Sosa’s lawyers also contended he was innocent in the November 1983 shooting death of 55-year-old Ollie Childress Jr., a deputy in South Texas’ Wilson County. The appeals court and the trial court both rejected that claim, however.

Sosa has been on death row since 1985 and has had at least three execution dates, most recently in 2006. Texas capital-case jurors didn’t get the sentencing option of life without parole until 2005.

Court records show Sosa and a nephew, Leroy Sosa Jr., abducted Childress on Nov. 4, 1983. They threw the handcuffed deputy into the trunk of his patrol car and drove to a bank where they demanded money. The men warned bank tellers that the deputy was in the trunk and would be killed if they failed to cooperate, according to the court records.

Sosa and his nephew fled with more than $51,000, and Childress was shot in the neck with his own .44-caliber pistol when the robbers switched cars, court records show.

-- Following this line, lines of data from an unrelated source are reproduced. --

-- pv_equiv track=rewrite | github.com/bellDev-code/Challenge_Algorithm | programmers/Ohsulgi/today08/08-todayChallenge.py | solution
-- ===== SOURCE A (Python) =====
-- def solution(s):
--     s_dict = {}
--     for i in s:
--         if i not in s_dict:
--             s_dict[i] = 1
--         else:
--             s_dict[i] += 1
--
--     s_list = [i for i in s_dict if s_dict[i] == 1]
--     s_list.sort()
--
--     answer = ''.join(s_list)
--     return answer
-- ===== SOURCE B (Python) =====
-- def solution(s):
--     # Sort the characters, then walk consecutive runs of equal characters;
--     # a run of length exactly 1 is a character occurring once, and the sorted
--     # walk emits them already in order.
--     t = sorted(s)
--     out = []
--     i = 0
--     n = len(t)
--     while i < n:
--         j = i
--         while j < n and t[j] == t[i]:
--             j += 1
--         if j - i == 1:
--             out.append(t[i])
--         i = j
--     return ''.join(out)
-- ===== Notes on version B (the rewrite author's own statement) =====
-- stated objective: alternative
-- what changed: Replaces the count-dict-then-filter-then-sort pipeline with sort-first run detection: the sorted characters are scanned once and singleton runs are emitted in order, maintaining no counts at all.
import Mathlib
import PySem

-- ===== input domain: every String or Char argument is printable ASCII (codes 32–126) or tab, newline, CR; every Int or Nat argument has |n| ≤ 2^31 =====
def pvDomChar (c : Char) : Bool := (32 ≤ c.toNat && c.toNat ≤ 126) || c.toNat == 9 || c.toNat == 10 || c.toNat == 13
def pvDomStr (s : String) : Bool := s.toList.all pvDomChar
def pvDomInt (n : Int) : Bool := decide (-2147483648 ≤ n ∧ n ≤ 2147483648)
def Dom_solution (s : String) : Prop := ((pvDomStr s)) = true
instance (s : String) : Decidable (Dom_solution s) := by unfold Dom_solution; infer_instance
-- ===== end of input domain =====

-- B replaces the count-dict / filter / sort pipeline by sort-first run detection (alternative decomposition, same behaviour).

-- ===== PORT A =====
-- literal transliteration: build a count dict over the characters, keep keys with count 1, sort, join
def solution (s : String) : String :=
  let s_dict : PySem.Dict Char Int :=
    s.toList.foldl
      (fun d i =>
        if d.contains i = false then d.insert i 1
        else d.insert i (d.getD i 0 + 1))   -- s_dict[i] += 1 (key present, so getD is exact)
      PySem.Dict.empty
  let s_list := s_dict.keys.filter (fun i => s_dict.getD i 0 == 1)  -- s_dict[i]: key present, getD exact
  let s_list := PySem.List.sorted s_list (fun x => x) false
  String.ofList s_list

-- ===== PORT B =====
-- inner while loop of Source B: advance j over the run of characters equal to the head,
-- keep the head iff the run has length 1; recursion on the remainder after the run
def pvRuns : List Char → List Char
  | [] => []
  | c :: rest =>
      if (rest.takeWhile (· == c)).isEmpty then c :: pvRuns (rest.dropWhile (· == c))
      else pvRuns (rest.dropWhile (· == c))
  termination_by t => t.length
  decreasing_by
    all_goals
      simp only [List.length_cons]
      exact Nat.lt_succ_of_le (List.length_dropWhile_le _ rest)

def solution_alt (s : String) : String :=
  String.ofList (pvRuns (PySem.List.sorted s.toList (fun x => x) false))

-- ===== PRECONDITION & SPEC =====
def Spec_solution (s : String) (out : String) : Prop := out = solution_alt s
instance (s : String) (out : String) : Decidable (Spec_solution s out) := by unfold Spec_solution; infer_instance

-- ===== CLAIM (what is proved, stated in full; the proofs are below) =====
def Claim_equal_solution : Prop := ∀ (s : String), Dom_solution s → Spec_solution s (solution s)

-- ===== LEMMAS AND PROOFS =====

-- the two branches of A's loop body compute the same insert
lemma pvStep_eq :
    (fun (d : PySem.Dict Char Int) i =>
        if d.contains i = false then d.insert i 1
        else d.insert i (d.getD i 0 + 1)) =
    fun d x => d.insert x (d.getD x 0 + 1) := by
  funext d i
  by_cases h : d.contains i = false
  · simp [h, PySem.Dict.getD_of_not_contains d (0 : Int) h]
  · simp [h]

-- head's character does not reappear after its run, in a sorted list
lemma pvNotMem_dropWhile {c : Char} {rest : List Char}
    (hp : (c :: rest).Pairwise (· ≤ ·)) :
    c ∉ rest.dropWhile (· == c) := by
  intro hmem
  have hsub : (rest.dropWhile (· == c)).Sublist rest := List.dropWhile_sublist _
  have hprest : rest.Pairwise (fun a b : Char => a ≤ b) := hp.of_cons
  have hpd : (rest.dropWhile (· == c)).Pairwise (fun a b : Char => a ≤ b) :=
    hprest.sublist hsub
  cases hd : rest.dropWhile (· == c) with
  | nil => simp [hd] at hmem
  | cons d tail =>
      have hdne : ¬ (d == c) = true := by
        have := List.head?_dropWhile_not (· == c) rest
        rw [hd] at this; simpa using this
      have hdnec : d ≠ c := by simpa using hdne
      have hcled : c ≤ d := by
        have hdr : d ∈ rest := hsub.mem (by simp [hd])
        exact (List.pairwise_cons.mp hp).1 d hdr
      rw [hd] at hmem hpd
      rcases List.mem_cons.mp hmem with h1 | h1
      · exact hdnec h1.symm
      · have : d ≤ c := (List.pairwise_cons.mp hpd).1 c h1
        exact hdnec (le_antisymm this hcled)

-- membership in the run output: exactly the characters occurring once
lemma pvRuns_mem {t : List Char} (hp : t.Pairwise (· ≤ ·)) (x : Char) :
    x ∈ pvRuns t ↔ x ∈ t ∧ t.count x = 1 := by
  induction t using pvRuns.induct with
  | case1 => simp [pvRuns]
  | case2 c rest he ih =>
      have hnot : c ∉ rest.dropWhile (· == c) := pvNotMem_dropWhile hp
      have hpo : (rest.dropWhile (· == c)).Pairwise (fun a b : Char => a ≤ b) :=
        hp.of_cons.sublist (List.dropWhile_sublist _)
      have ih' := ih hpo
      have hte : rest.takeWhile (· == c) = [] := List.isEmpty_iff.mp he
      have hre : rest.dropWhile (· == c) = rest := by
        conv_rhs => rw [(List.takeWhile_append_dropWhile (p := (· == c)) (l := rest)).symm]
        simp [hte]
      rw [hre] at hnot hpo ih'
      have hcnt0 : rest.count c = 0 := List.count_eq_zero.mpr hnot
      rw [pvRuns, if_pos he, hre]
      constructor
      · intro hx
        rcases List.mem_cons.mp hx with h1 | h1
        · subst h1
          exact ⟨List.mem_cons_self, by simp [hcnt0]⟩
        · obtain ⟨hmo, hco⟩ := ih'.mp h1
          have hxc : x ≠ c := fun h => hnot (h ▸ hmo)
          exact ⟨List.mem_cons_of_mem _ hmo, by simp [hco, Ne.symm hxc]⟩
      · rintro ⟨hmem, hcnt⟩
        by_cases hxc : x = c
        · subst hxc; exact List.mem_cons_self
        · have hmem' : x ∈ rest := by
            rcases List.mem_cons.mp hmem with h1 | h1
            · exact absurd h1 hxc
            · exact h1
          have hco : rest.count x = 1 := by
            simpa [List.count_cons, Ne.symm hxc] using hcnt
          exact List.mem_cons_of_mem _ (ih'.mpr ⟨hmem', hco⟩)
  | case3 c rest he ih =>
      have hnot : c ∉ rest.dropWhile (· == c) := pvNotMem_dropWhile hp
      have hpo : (rest.dropWhile (· == c)).Pairwise (fun a b : Char => a ≤ b) :=
        hp.of_cons.sublist (List.dropWhile_sublist _)
      have ih' := ih hpo
      have hallc : ∀ y ∈ rest.takeWhile (· == c), y = c := by
        intro y hy; simpa using List.mem_takeWhile_imp hy
      have hrest : rest = rest.takeWhile (· == c) ++ rest.dropWhile (· == c) :=
        (List.takeWhile_append_dropWhile).symm
      have hctw : ∀ y : Char, y ≠ c → (rest.takeWhile (· == c)).count y = 0 := by
        intro y hy
        rw [List.count_eq_zero]
        intro hmem; exact hy (hallc y hmem)
      have hsplit : ∀ y : Char,
          rest.count y = (rest.takeWhile (· == c)).count y + (rest.dropWhile (· == c)).count y := by
        intro y
        conv_lhs => rw [hrest]
        rw [List.count_append]
      rw [pvRuns, if_neg he]
      rw [ih']
      constructor
      · rintro ⟨hmo, hco⟩
        have hxc : x ≠ c := fun h => hnot (h ▸ hmo)
        refine ⟨List.mem_cons_of_mem _ ((List.dropWhile_sublist _).mem hmo), ?_⟩
        simp [Ne.symm hxc, hsplit x, hctw x hxc, hco]
      · rintro ⟨hmem, hcnt⟩
        by_cases hxc : x = c
        · exfalso
          subst hxc
          have hne : rest.takeWhile (· == x) ≠ [] := fun h0 => he (by simp [h0])
          have htw1 : 1 ≤ (rest.takeWhile (· == x)).count x := by
            cases htwc : rest.takeWhile (· == x) with
            | nil => exact absurd htwc hne
            | cons a tl =>
                have ha : a = x := hallc a (by simp [htwc])
                subst ha
                simp
          rw [List.count_cons_self, hsplit x] at hcnt
          omega
        · have hmemo : x ∈ rest.dropWhile (· == c) := by
            have hmem' : x ∈ rest := by
              rcases List.mem_cons.mp hmem with h1 | h1
              · exact absurd h1 hxc
              · exact h1
            rw [hrest] at hmem'
            rcases List.mem_append.mp hmem' with h1 | h1
            · exact absurd (hallc x h1) hxc
            · exact h1
          refine ⟨hmemo, ?_⟩
          have hcnt' : rest.count x = 1 := by
            simpa [List.count_cons, Ne.symm hxc] using hcnt
          rw [hsplit x, hctw x hxc] at hcnt'
          simpa using hcnt'

-- the run output is strictly increasing
lemma pvRuns_pairwise {t : List Char} (hp : t.Pairwise (· ≤ ·)) :
    (pvRuns t).Pairwise (· < ·) := by
  induction t using pvRuns.induct with
  | case1 => simp [pvRuns]
  | case2 c rest he ih =>
      have hpo : (rest.dropWhile (· == c)).Pairwise (fun a b : Char => a ≤ b) :=
        hp.of_cons.sublist (List.dropWhile_sublist _)
      have hnot : c ∉ rest.dropWhile (· == c) := pvNotMem_dropWhile hp
      rw [pvRuns, if_pos he]
      refine List.pairwise_cons.mpr ⟨?_, ih hpo⟩
      intro x hx
      obtain ⟨hmo, _⟩ := (pvRuns_mem hpo x).mp hx
      have hxr : x ∈ rest := (List.dropWhile_sublist _).mem hmo
      have hle : c ≤ x := (List.pairwise_cons.mp hp).1 x hxr
      have hne : x ≠ c := fun h => hnot (h ▸ hmo)
      exact lt_of_le_of_ne hle (fun h => hne h.symm)
  | case3 c rest he ih =>
      have hpo : (rest.dropWhile (· == c)).Pairwise (fun a b : Char => a ≤ b) :=
        hp.of_cons.sublist (List.dropWhile_sublist _)
      rw [pvRuns, if_neg he]
      exact ih hpo

-- ===== VERDICT (by name: the statement is the Claim_ definition above) =====
theorem solution_spec : Claim_equal_solution := by
  intro s _
  unfold Spec_solution solution solution_alt
  simp only [pvStep_eq, PySem.Dict.foldl_insert_getD_add_one_eq_counter,
    PySem.Dict.keys_counter, PySem.Dict.getD_counter]
  set l := s.toList with hl
  set t := PySem.List.sorted l (fun x => x) false with ht
  have hpt : t.Pairwise (fun a b : Char => a ≤ b) := PySem.List.sorted_pairwise l _
  have hperm : t.Perm l := PySem.List.sorted_perm l _ _
  -- A's filtered key list, with the count predicate in Nat form
  have hfilt : (PySem.Set.ofList l).filter (fun i => (l.count i : Int) == 1) =
      (PySem.Set.ofList l).filter (fun i => l.count i == 1) := by
    apply List.filter_congr
    intro x _
    by_cases hc : l.count x = 1
    · simp [hc]
    · simp [hc, (by exact_mod_cast hc : (l.count x : Int) ≠ 1)]
  rw [hfilt]
  congr 1
  -- B's list is a strictly increasing permutation of A's (unsorted) filtered list
  apply PySem.List.sorted_eq_of_perm_of_pairwise_lt _ _ _ ?_ ?_
  · -- Perm: same distinct elements (count-1 characters), both nodup
    have hnd1 : (pvRuns t).Nodup := (pvRuns_pairwise hpt).imp ne_of_lt
    have hnd2 : ((PySem.Set.ofList l).filter (fun i => l.count i == 1)).Nodup :=
      (PySem.Set.nodup_ofList l).filter _
    rw [List.perm_ext_iff_of_nodup hnd1 hnd2]
    intro x
    rw [pvRuns_mem hpt x]
    constructor
    · rintro ⟨hmem, hcnt⟩
      rw [List.mem_filter]
      refine ⟨(PySem.Set.mem_ofList l x).mpr (hperm.mem_iff.mp hmem), ?_⟩
      rw [hperm.count_eq] at hcnt
      simp [hcnt]
    · intro h
      rw [List.mem_filter] at h
      refine ⟨hperm.mem_iff.mpr ((PySem.Set.mem_ofList l x).mp h.1), ?_⟩
      rw [hperm.count_eq]
      simpa using h.2
  · exact pvRuns_pairwise hpt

After leaving in their own car, the pair returned to the wounded deputy’s car to wipe it clean of prints and found Childress still alive. At that point, the deputy was shot a second time in the neck, according to court records.

Pedro Sosa was arrested three months later. Leroy Sosa testified against his uncle, received a life term and remains in prison.

Pedro Sosa has said he was working at a San Antonio construction site at the time of the killing and that a confession to authorities was coerced.

“I couldn’t read or write,” he told The Associated Press in a 1999 interview. “All I can tell you is they forced me to sign a confession.

“I felt sorry for (the victim) but what can I do? I didn’t do it.”